-- Task prompt --
Only certain lines below are wanted: those starting at the line containing "Char => c.isDigit)).reverse := by" and ending at the line containing "-- ===== VERDICT", both included, each retyped exactly.

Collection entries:
══════════════════════════════
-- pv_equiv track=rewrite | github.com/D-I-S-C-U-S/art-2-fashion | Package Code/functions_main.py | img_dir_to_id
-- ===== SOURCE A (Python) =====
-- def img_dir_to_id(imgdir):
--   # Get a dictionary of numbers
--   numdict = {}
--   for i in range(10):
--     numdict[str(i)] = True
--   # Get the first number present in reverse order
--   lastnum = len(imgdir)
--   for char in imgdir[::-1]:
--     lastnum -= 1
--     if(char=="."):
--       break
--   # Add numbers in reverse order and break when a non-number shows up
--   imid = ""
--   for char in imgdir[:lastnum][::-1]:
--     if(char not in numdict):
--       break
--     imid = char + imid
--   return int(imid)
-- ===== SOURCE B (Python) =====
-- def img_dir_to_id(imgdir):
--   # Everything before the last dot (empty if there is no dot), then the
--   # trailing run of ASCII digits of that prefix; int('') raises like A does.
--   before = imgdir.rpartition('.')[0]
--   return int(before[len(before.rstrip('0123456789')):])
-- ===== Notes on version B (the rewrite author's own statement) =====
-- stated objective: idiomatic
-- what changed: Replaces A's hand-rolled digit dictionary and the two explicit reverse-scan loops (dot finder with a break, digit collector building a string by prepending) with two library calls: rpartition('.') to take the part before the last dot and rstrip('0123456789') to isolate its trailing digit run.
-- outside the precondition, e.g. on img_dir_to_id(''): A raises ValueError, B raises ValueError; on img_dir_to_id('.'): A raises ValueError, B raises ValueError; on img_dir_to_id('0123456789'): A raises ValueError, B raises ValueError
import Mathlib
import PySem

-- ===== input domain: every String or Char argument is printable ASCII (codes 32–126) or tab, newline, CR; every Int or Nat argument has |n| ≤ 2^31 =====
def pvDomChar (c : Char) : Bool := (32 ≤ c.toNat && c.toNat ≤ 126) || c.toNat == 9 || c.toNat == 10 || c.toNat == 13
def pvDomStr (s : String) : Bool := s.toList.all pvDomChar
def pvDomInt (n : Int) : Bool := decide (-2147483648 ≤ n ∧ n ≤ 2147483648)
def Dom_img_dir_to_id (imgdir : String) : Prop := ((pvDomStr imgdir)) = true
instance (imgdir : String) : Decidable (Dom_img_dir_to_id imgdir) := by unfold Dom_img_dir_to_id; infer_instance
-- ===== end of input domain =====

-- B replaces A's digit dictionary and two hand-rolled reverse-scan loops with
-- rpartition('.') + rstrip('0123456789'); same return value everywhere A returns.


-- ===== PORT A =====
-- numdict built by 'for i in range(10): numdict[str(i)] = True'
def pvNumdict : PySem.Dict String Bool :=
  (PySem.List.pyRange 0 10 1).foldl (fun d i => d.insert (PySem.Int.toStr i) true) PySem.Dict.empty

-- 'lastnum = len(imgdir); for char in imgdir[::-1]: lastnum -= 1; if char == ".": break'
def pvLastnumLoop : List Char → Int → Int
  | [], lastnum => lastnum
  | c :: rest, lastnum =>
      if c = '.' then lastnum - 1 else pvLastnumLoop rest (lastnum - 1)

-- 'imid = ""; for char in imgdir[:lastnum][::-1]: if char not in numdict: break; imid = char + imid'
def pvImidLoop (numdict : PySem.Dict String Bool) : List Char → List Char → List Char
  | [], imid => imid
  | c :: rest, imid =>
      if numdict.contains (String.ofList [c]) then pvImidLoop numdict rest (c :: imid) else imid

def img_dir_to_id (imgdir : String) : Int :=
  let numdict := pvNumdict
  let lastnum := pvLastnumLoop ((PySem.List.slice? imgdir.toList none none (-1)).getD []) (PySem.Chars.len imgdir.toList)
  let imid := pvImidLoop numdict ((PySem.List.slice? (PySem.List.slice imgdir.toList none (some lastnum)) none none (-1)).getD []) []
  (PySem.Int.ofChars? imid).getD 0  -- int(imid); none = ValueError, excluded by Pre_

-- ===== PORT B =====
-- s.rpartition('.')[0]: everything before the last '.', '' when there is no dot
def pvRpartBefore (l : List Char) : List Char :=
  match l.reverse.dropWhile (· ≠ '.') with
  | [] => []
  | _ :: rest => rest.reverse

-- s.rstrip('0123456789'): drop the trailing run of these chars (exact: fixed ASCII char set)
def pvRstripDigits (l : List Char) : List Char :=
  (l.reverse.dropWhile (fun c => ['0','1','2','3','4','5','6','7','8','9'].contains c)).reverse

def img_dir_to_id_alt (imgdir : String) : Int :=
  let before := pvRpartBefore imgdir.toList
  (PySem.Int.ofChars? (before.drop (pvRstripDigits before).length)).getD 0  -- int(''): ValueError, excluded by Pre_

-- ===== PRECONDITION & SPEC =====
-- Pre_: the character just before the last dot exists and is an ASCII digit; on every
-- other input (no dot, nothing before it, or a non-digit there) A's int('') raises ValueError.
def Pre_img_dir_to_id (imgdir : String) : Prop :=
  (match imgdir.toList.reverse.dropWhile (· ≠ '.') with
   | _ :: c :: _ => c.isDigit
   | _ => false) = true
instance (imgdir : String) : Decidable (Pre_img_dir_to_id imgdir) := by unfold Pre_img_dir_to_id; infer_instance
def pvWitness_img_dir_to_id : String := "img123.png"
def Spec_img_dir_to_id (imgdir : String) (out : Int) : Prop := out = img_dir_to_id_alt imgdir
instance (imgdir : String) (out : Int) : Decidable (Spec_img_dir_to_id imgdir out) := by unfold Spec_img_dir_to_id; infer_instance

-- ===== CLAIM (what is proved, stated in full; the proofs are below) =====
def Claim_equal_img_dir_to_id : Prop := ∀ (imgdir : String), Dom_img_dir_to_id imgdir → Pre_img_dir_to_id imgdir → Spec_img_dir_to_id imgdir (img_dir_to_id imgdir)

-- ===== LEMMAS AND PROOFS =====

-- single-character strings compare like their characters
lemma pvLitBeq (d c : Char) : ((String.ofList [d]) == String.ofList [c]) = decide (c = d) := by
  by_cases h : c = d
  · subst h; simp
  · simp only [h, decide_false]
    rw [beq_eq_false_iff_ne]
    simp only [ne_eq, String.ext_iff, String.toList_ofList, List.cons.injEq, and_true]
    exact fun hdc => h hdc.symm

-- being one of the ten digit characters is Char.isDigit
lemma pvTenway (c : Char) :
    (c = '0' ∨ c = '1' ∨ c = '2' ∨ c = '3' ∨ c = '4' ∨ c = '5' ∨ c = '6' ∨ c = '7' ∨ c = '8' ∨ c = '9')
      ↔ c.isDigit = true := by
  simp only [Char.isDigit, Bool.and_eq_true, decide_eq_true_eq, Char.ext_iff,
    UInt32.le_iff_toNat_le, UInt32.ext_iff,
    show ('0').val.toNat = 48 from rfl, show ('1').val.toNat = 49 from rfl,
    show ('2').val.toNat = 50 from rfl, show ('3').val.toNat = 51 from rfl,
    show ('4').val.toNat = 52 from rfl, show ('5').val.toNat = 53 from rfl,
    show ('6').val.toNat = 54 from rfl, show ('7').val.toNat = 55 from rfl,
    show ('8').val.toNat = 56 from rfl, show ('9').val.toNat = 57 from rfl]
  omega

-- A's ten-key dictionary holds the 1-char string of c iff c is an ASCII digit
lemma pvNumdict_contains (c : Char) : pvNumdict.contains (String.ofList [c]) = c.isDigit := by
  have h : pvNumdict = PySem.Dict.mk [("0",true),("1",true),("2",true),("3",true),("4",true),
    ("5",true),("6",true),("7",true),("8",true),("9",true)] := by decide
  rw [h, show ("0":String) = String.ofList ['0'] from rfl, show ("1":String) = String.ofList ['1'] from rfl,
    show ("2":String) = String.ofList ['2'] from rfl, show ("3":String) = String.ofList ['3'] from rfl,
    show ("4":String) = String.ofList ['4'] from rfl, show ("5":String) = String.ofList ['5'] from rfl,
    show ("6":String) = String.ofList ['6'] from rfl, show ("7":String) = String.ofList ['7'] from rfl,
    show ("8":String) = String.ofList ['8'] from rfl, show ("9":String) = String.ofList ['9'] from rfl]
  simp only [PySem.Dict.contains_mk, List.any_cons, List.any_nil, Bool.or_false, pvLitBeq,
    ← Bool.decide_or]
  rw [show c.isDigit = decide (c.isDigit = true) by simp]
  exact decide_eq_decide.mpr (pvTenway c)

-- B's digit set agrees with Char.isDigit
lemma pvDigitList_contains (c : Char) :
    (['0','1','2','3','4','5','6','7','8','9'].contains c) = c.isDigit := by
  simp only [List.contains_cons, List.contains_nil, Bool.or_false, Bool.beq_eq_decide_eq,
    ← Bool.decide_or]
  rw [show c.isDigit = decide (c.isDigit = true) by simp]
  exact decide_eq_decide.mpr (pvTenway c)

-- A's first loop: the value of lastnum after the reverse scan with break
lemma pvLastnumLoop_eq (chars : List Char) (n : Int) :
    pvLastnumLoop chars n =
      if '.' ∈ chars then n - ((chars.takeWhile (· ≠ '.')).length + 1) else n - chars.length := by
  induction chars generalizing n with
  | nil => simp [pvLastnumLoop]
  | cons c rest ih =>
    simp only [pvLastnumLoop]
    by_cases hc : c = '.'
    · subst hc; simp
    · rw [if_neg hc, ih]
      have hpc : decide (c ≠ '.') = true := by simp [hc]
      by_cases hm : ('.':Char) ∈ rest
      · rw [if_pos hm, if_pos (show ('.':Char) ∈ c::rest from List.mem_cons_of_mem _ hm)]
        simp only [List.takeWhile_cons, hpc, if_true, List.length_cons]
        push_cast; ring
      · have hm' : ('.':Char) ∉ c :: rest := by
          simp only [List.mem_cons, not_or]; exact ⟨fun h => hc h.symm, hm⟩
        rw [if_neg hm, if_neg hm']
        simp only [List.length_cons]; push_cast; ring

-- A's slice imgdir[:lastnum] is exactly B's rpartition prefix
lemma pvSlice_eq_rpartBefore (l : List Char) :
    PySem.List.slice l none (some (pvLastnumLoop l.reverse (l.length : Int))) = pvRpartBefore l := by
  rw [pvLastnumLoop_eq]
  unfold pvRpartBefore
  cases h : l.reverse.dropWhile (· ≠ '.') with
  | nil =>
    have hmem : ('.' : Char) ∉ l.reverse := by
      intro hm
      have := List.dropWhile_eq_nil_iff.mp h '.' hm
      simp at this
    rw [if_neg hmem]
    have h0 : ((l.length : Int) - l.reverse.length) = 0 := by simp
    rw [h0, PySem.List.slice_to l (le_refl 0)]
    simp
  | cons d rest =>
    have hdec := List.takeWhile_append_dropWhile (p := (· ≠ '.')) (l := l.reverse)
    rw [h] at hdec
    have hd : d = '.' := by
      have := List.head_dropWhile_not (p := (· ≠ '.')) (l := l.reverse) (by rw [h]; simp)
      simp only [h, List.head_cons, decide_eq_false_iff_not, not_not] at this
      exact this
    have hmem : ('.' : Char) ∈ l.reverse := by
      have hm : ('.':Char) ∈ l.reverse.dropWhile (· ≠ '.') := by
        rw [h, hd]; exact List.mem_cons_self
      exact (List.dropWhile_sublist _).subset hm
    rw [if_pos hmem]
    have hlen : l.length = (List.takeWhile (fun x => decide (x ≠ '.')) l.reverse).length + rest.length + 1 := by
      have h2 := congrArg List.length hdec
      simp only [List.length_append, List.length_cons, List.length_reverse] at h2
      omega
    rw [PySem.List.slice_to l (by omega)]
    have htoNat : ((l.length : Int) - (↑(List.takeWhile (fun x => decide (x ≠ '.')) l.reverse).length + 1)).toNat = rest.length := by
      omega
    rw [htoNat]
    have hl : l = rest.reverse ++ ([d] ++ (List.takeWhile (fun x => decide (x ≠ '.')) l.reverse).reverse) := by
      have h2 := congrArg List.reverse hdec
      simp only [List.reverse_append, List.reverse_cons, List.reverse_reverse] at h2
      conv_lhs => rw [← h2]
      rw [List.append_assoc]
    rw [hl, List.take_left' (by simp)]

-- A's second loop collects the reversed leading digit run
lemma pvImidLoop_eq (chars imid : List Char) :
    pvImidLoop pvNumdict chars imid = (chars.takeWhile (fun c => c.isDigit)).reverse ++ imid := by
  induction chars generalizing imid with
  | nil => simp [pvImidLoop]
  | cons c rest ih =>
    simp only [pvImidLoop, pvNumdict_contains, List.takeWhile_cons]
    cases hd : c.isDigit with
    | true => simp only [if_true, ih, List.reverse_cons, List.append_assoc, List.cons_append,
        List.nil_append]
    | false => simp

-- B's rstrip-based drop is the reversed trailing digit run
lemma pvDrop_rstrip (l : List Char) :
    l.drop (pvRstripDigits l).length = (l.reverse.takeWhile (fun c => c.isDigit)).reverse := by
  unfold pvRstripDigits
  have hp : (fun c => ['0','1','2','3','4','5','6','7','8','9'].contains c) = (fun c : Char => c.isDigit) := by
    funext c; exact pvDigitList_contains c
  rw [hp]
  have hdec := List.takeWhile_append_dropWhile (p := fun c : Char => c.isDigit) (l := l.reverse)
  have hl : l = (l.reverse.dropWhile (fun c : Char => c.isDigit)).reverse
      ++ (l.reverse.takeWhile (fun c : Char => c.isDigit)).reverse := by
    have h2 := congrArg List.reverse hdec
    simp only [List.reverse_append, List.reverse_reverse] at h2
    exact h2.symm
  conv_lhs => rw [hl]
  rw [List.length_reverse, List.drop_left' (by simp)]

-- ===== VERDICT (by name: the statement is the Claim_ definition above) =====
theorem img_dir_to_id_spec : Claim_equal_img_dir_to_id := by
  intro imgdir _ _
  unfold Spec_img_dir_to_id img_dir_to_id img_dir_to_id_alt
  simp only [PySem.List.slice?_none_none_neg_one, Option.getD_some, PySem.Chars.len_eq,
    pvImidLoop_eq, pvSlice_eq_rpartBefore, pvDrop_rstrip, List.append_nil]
══════════════════════════════
-- Exercise output --
      ++ (l.reverse.takeWhile (fun c : Char => c.isDigit)).reverse := by
    have h2 := congrArg List.reverse hdec
    simp only [List.reverse_append, List.reverse_reverse] at h2
    exact h2.symm
  conv_lhs => rw [hl]
  rw [List.length_reverse, List.drop_left' (by simp)]

-- ===== VERDICT (by name: the statement is the Claim_ definition above) =====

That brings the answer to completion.